The knowingly taking, receiving, reserving or charging a greater

rate of interest shall be held and adjudged a forfeiture of the entire interest which the note, bill or other evidence of debt carries with it, or which has been agreed to be paid thereon. If a greater rate of interest has been paid, the person paying the same or his legal representatives may recover back twice the amount of the interest thus paid from the bank or individual banker taking or receiving the same, if such action is brought within two years from the time the excess of interest is taken. The purchase, discount or sale of a bona fide bill of exchange, note or other evidence of debt payable at another place than the place of such purchase, discount or sale at not more than the current rate of exchange for sight drafts, or a reasonable charge for the collection of the same, in addition to the interest, shall not be considered as taking or receiving a greater rate of interest than six per cent per annum.

The true intent and meaning of this section is to place and continue banks and individual bankers on an equality in the particulars herein referred to with the national banks organized under the act of congress entitled "An act to provide a national currency, secured by pledge of United States bonds, and to provide for the circulation and redemption thereof," approved June 3, 1864.
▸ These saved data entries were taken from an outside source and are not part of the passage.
-- pv_equiv track=rewrite | github.com/miliar/Code_Jam_Webscraper | solutions_python/Problem_201/2482.py | finding_max_space
-- ===== SOURCE A (Python) =====
-- def finding_max_space(a):
--     '''
--     Finding maximum space where the next prson will occupy
--     '''
--     l=len(a)
--     i_start=0
--     i_end=l-1
--     i=0
--     maximum=0
--     while(i<l):
--         i_temp_start=i
--         temp=0
--         while(i<=l-1 and a[i]!="o"):
--             temp+=1
--             i+=1
--         if(temp>maximum):
--             maximum=temp
--             i_start=i_temp_start
--             i_end=i-1
--         i+=1
--     return i_start, i_end
-- ===== SOURCE B (Python) =====
-- def finding_max_space(a):
--     '''
--     Finding maximum space where the next prson will occupy
--     '''
--     segs = []
--     cur = 0
--     for x in a:
--         if x == "o":
--             segs.append(cur)
--             cur = 0
--         else:
--             cur += 1
--     segs.append(cur)
--     maximum = 0
--     i_start = 0
--     i_end = len(a) - 1
--     pos = 0
--     for length in segs:
--         if length > maximum:
--             maximum = length
--             i_start = pos
--             i_end = pos + length - 1
--         pos += length + 1
--     return i_start, i_end
-- ===== Notes on version B (the rewrite author's own statement) =====
-- stated objective: simpler
-- what changed: Replaces A's nested while loops with per-index cursor arithmetic by a split-into-run-lengths pass followed by a flat scan over the segment lengths with a running offset.
import Mathlib
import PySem

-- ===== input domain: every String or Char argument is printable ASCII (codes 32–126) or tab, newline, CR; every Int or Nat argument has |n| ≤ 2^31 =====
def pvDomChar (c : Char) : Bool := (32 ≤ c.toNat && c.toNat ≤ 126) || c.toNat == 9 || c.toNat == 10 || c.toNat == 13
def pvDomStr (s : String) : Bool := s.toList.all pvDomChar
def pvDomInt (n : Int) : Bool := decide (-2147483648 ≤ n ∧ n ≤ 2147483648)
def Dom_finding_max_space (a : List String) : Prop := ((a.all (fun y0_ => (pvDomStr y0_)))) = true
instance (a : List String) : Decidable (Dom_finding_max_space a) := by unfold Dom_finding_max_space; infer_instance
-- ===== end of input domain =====

-- B replaces A's nested while loops by a split-into-run-lengths pass plus a flat scan (simpler); return values proved identical on all inputs.

-- ===== PORT A =====
-- inner while loop: while i <= l-1 and a[i] != "o": temp += 1; i += 1  — returns (temp, i).
-- a[i] via PySem.List.pyGet?; the 'none' case (IndexError) is unreachable since 0 ≤ i here,
-- and the guard i ≤ l-1 already stops the loop at the right bound; 'none' stops the loop.
-- 'fuel' only makes the recursion structural; with the fuel supplied below the base case is never reached.
def finding_max_space_inner (a : List String) (l : Int) : Nat → Int → Int → Int × Int
  | 0, i, temp => (temp, i)
  | fuel + 1, i, temp =>
    if (i ≤ l - 1 ∧ ((PySem.List.pyGet? a i).getD "o") ≠ "o") then
      finding_max_space_inner a l fuel (i + 1) (temp + 1)
    else
      (temp, i)

-- outer while loop: while i < l  (same fuel discipline)
def finding_max_space_outer (a : List String) (l : Int) : Nat → Int → Int → Int → Int → Int × Int
  | 0, _, i_start, i_end, _ => (i_start, i_end)
  | fuel + 1, i, i_start, i_end, maximum =>
    if i < l then
      let i_temp_start := i
      let r := finding_max_space_inner a l (a.length + 1) i 0
      if r.1 > maximum then
        finding_max_space_outer a l fuel (r.2 + 1) i_temp_start (r.2 - 1) r.1
      else
        finding_max_space_outer a l fuel (r.2 + 1) i_start i_end maximum
    else
      (i_start, i_end)

def finding_max_space (a : List String) : Int × Int :=
  finding_max_space_outer a (a.length : Int) (a.length + 1) 0 0 ((a.length : Int) - 1) 0

-- ===== PORT B =====
-- first for loop of Source B: build the list of run lengths (split on "o")
def fmsAltBuild (xs : List String) (segs : List Int) (cur : Int) : List Int :=
  match xs with
  | [] => segs ++ [cur]
  | x :: rest => if x == "o" then fmsAltBuild rest (segs ++ [cur]) 0 else fmsAltBuild rest segs (cur + 1)

-- second for loop of Source B: scan the lengths with a running offset pos
def fmsAltScan (segs : List Int) (maximum i_start i_end pos : Int) : Int × Int :=
  match segs with
  | [] => (i_start, i_end)
  | len :: rest =>
    if len > maximum then fmsAltScan rest len pos (pos + len - 1) (pos + len + 1)
    else fmsAltScan rest maximum i_start i_end (pos + len + 1)

def finding_max_space_alt (a : List String) : Int × Int :=
  fmsAltScan (fmsAltBuild a [] 0) 0 0 ((a.length : Int) - 1) 0

-- ===== PRECONDITION & SPEC =====
def Spec_finding_max_space (a : List String) (out : Int × Int) : Prop := out = finding_max_space_alt a
instance (a : List String) (out : Int × Int) : Decidable (Spec_finding_max_space a out) := by unfold Spec_finding_max_space; infer_instance

-- ===== CLAIM (what is proved, stated in full; the proofs are below) =====
def Claim_equal_finding_max_space : Prop := ∀ (a : List String), Dom_finding_max_space a → Spec_finding_max_space a (finding_max_space a)

-- ===== LEMMAS AND PROOFS =====

-- length of the leading run of non-"o" elements
def fmsRun (xs : List String) : Nat := (xs.takeWhile (· ≠ "o")).length

-- canonical list of run lengths, split on "o"
def fmsSegs (xs : List String) : List Int :=
  if h : fmsRun xs < xs.length then
    (fmsRun xs : Int) :: fmsSegs (xs.drop (fmsRun xs + 1))
  else
    [(fmsRun xs : Int)]
termination_by xs.length
decreasing_by simp; omega

def fmsAddFirst (c : Int) : List Int → List Int
  | [] => []
  | h :: t => (c + h) :: t

theorem fmsRun_cons_o (rest : List String) : fmsRun ("o" :: rest) = 0 := by
  simp [fmsRun, List.takeWhile]

theorem fmsRun_cons_ne (x : String) (rest : List String) (hx : x ≠ "o") :
    fmsRun (x :: rest) = fmsRun rest + 1 := by
  simp [fmsRun, List.takeWhile, hx]

theorem fmsSegs_nil : fmsSegs ([] : List String) = [0] := by
  rw [fmsSegs]
  simp [fmsRun]

theorem fmsSegs_cons_o (rest : List String) : fmsSegs ("o" :: rest) = 0 :: fmsSegs rest := by
  rw [fmsSegs]
  simp only [fmsRun_cons_o]
  rw [dif_pos (by simp)]
  simp

theorem fmsSegs_cons_ne (x : String) (rest : List String) (hx : x ≠ "o") :
    fmsSegs (x :: rest) = fmsAddFirst 1 (fmsSegs rest) := by
  conv_lhs => rw [fmsSegs]
  conv_rhs => rw [fmsSegs]
  simp only [fmsRun_cons_ne x rest hx, List.length_cons]
  by_cases hlt : fmsRun rest < rest.length
  · rw [dif_pos (by omega), dif_pos hlt]
    simp only [List.drop_succ_cons, fmsAddFirst, List.cons.injEq]
    exact ⟨by push_cast; ring, trivial⟩
  · rw [dif_neg (by omega), dif_neg hlt]
    simp only [fmsAddFirst, List.cons.injEq, and_true]
    push_cast; ring

theorem fmsAddFirst_zero (s : List Int) : fmsAddFirst 0 s = s := by
  cases s <;> simp [fmsAddFirst]

theorem fmsAddFirst_comp (c d : Int) (s : List Int) :
    fmsAddFirst c (fmsAddFirst d s) = fmsAddFirst (c + d) s := by
  cases s with
  | nil => rfl
  | cons h t => simp [fmsAddFirst]; ring

theorem fmsBuild_eq (xs : List String) (segs : List Int) (cur : Int) :
    fmsAltBuild xs segs cur = segs ++ fmsAddFirst cur (fmsSegs xs) := by
  induction xs generalizing segs cur with
  | nil => simp [fmsAltBuild, fmsSegs_nil, fmsAddFirst]
  | cons x rest ih =>
    by_cases hx : x = "o"
    · subst hx
      rw [fmsAltBuild]
      simp only [beq_self_eq_true, if_true]
      rw [ih, fmsAddFirst_zero, fmsSegs_cons_o]
      show segs ++ [cur] ++ fmsSegs rest = segs ++ fmsAddFirst cur (0 :: fmsSegs rest)
      simp [fmsAddFirst]
    · rw [fmsAltBuild]
      simp only [beq_iff_eq, hx, if_false, ih, fmsSegs_cons_ne x rest hx, fmsAddFirst_comp]

-- the inner while loop counts the leading run of non-"o" elements from position n
theorem fmsInner_eq (a : List String) : ∀ (F : Nat) (n : Nat) (temp : Int), n ≤ a.length → a.length - n < F →
    finding_max_space_inner a a.length F (n : Int) temp
      = (temp + (fmsRun (a.drop n) : Int), (n : Int) + (fmsRun (a.drop n) : Int)) := by
  intro F
  induction F with
  | zero => intro n temp hn hF; omega
  | succ F ih =>
    intro n temp hn hF
    simp only [finding_max_space_inner]
    by_cases hend : n = a.length
    · rw [if_neg (by intro ⟨h1, _⟩; omega :
        ¬ ((n : Int) ≤ (a.length : Int) - 1 ∧ ((PySem.List.pyGet? a n).getD "o") ≠ "o"))]
      simp [hend, fmsRun]
    · have hlt : n < a.length := by omega
      have hget : PySem.List.pyGet? a (n : Int) = some (a.get ⟨n, hlt⟩) := by
        rw [PySem.List.pyGet?_natCast]; simp
      have hdrop : a.drop n = a.get ⟨n, hlt⟩ :: a.drop (n + 1) := List.drop_eq_getElem_cons hlt
      by_cases hx : a.get ⟨n, hlt⟩ = "o"
      · rw [if_neg (by rw [hget]; intro ⟨_, h2⟩; exact h2 hx :
          ¬ ((n : Int) ≤ (a.length : Int) - 1 ∧ ((PySem.List.pyGet? a n).getD "o") ≠ "o"))]
        rw [hdrop, hx, fmsRun_cons_o]
        simp
      · rw [if_pos (by rw [hget]; exact ⟨by omega, by simpa using hx⟩ :
          ((n : Int) ≤ (a.length : Int) - 1 ∧ ((PySem.List.pyGet? a n).getD "o") ≠ "o"))]
        have hcast : (n : Int) + 1 = ((n + 1 : Nat) : Int) := by push_cast; ring
        rw [hcast, ih (n + 1) (temp + 1) (by omega) (by omega)]
        rw [hdrop, fmsRun_cons_ne _ _ hx, Prod.mk.injEq]
        exact ⟨by push_cast; ring, by push_cast; ring⟩

theorem fmsRun_le (xs : List String) : fmsRun xs ≤ xs.length :=
  (List.takeWhile_sublist _).length_le

-- the outer while loop, once past the end of the list, returns its state (with any fuel)
theorem fmsOuter_base (a : List String) (F : Nat) (i : Int) (m s e : Int)
    (hi : (a.length : Int) ≤ i) :
    finding_max_space_outer a a.length F i s e m = (s, e) := by
  cases F with
  | zero => rfl
  | succ F =>
    simp only [finding_max_space_outer]
    rw [if_neg (by omega)]

-- the outer while loop from position n equals B's scan over the run lengths of the suffix
theorem fmsOuter_eq (a : List String) : ∀ (F : Nat) (n : Nat) (m s e : Int), 0 ≤ m → a.length - n < F →
    finding_max_space_outer a a.length F (n : Int) s e m
      = fmsAltScan (fmsSegs (a.drop n)) m s e (n : Int) := by
  intro F
  induction F with
  | zero => intro n m s e hm hF; omega
  | succ F ih =>
    intro n m s e hm hF
    by_cases hlt : n < a.length
    · simp only [finding_max_space_outer]
      rw [if_pos (by omega : ((n : Int) < (a.length : Int)))]
      simp only [fmsInner_eq a (a.length + 1) n 0 hlt.le (by omega), zero_add]
      rw [fmsSegs]
      generalize ht : fmsRun (a.drop n) = t
      have htlen : t ≤ a.length - n := by
        have h2 := fmsRun_le (a.drop n)
        simp only [List.length_drop] at h2; omega
      by_cases hc : t < (a.drop n).length
      · rw [dif_pos hc]
        have hc' : t < a.length - n := by
          have h2 := hc; simp only [List.length_drop] at h2; exact h2
        have hdd : (a.drop n).drop (t + 1) = a.drop (n + (t + 1)) := by
          rw [List.drop_drop]
        rw [hdd]
        simp only [fmsAltScan]
        by_cases hgt : (t : Int) > m
        · rw [if_pos hgt, if_pos hgt]
          have hrec := ih (n + (t + 1)) (t : Int) (n : Int) ((n : Int) + t - 1) (by positivity) (by omega)
          push_cast at hrec ⊢
          convert hrec using 2
        · rw [if_neg hgt, if_neg hgt]
          have hrec := ih (n + (t + 1)) m s e hm (by omega)
          push_cast at hrec ⊢
          convert hrec using 2
      · rw [dif_neg hc]
        have ht2 : t = a.length - n := by
          simp only [List.length_drop] at hc; omega
        simp only [fmsAltScan]
        by_cases hgt : (t : Int) > m
        · rw [if_pos hgt, if_pos hgt]
          rw [fmsOuter_base a F _ _ _ _ (by omega)]
        · rw [if_neg hgt, if_neg hgt]
          rw [fmsOuter_base a F _ _ _ _ (by omega)]
    · rw [fmsOuter_base a (F + 1) _ _ _ _ (by omega)]
      rw [List.drop_eq_nil_of_le (by omega), fmsSegs_nil]
      simp only [fmsAltScan]
      rw [if_neg (by omega)]

-- ===== VERDICT (by name: the statement is the Claim_ definition above) =====
theorem finding_max_space_spec : Claim_equal_finding_max_space := by
  intro a _
  unfold Spec_finding_max_space finding_max_space finding_max_space_alt
  rw [fmsBuild_eq, fmsAddFirst_zero]
  have := fmsOuter_eq a (a.length + 1) 0 0 0 ((a.length : Int) - 1) le_rfl (by omega)
  simpa using this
R. S., 1528, L. 1882, ch. 409, § 68.
Id., 1529, L. 1882, ch. 409, § 69.

§ 56. Rate of interest on loans on warehouse receipts.Upon advances of money repayable on demand to an amount not less than five thousand dollars made upon warehouse receipts, bills of lading, certificates of stock, certificates of deposit, bills of exchange, bonds or other negotiable instruments, pledged as collateral security for such repayment, any bank or individual banker may receive or contract to receive and collect as compensation for making such advances any sum to be agreed upon in writing by the parties to such transaction.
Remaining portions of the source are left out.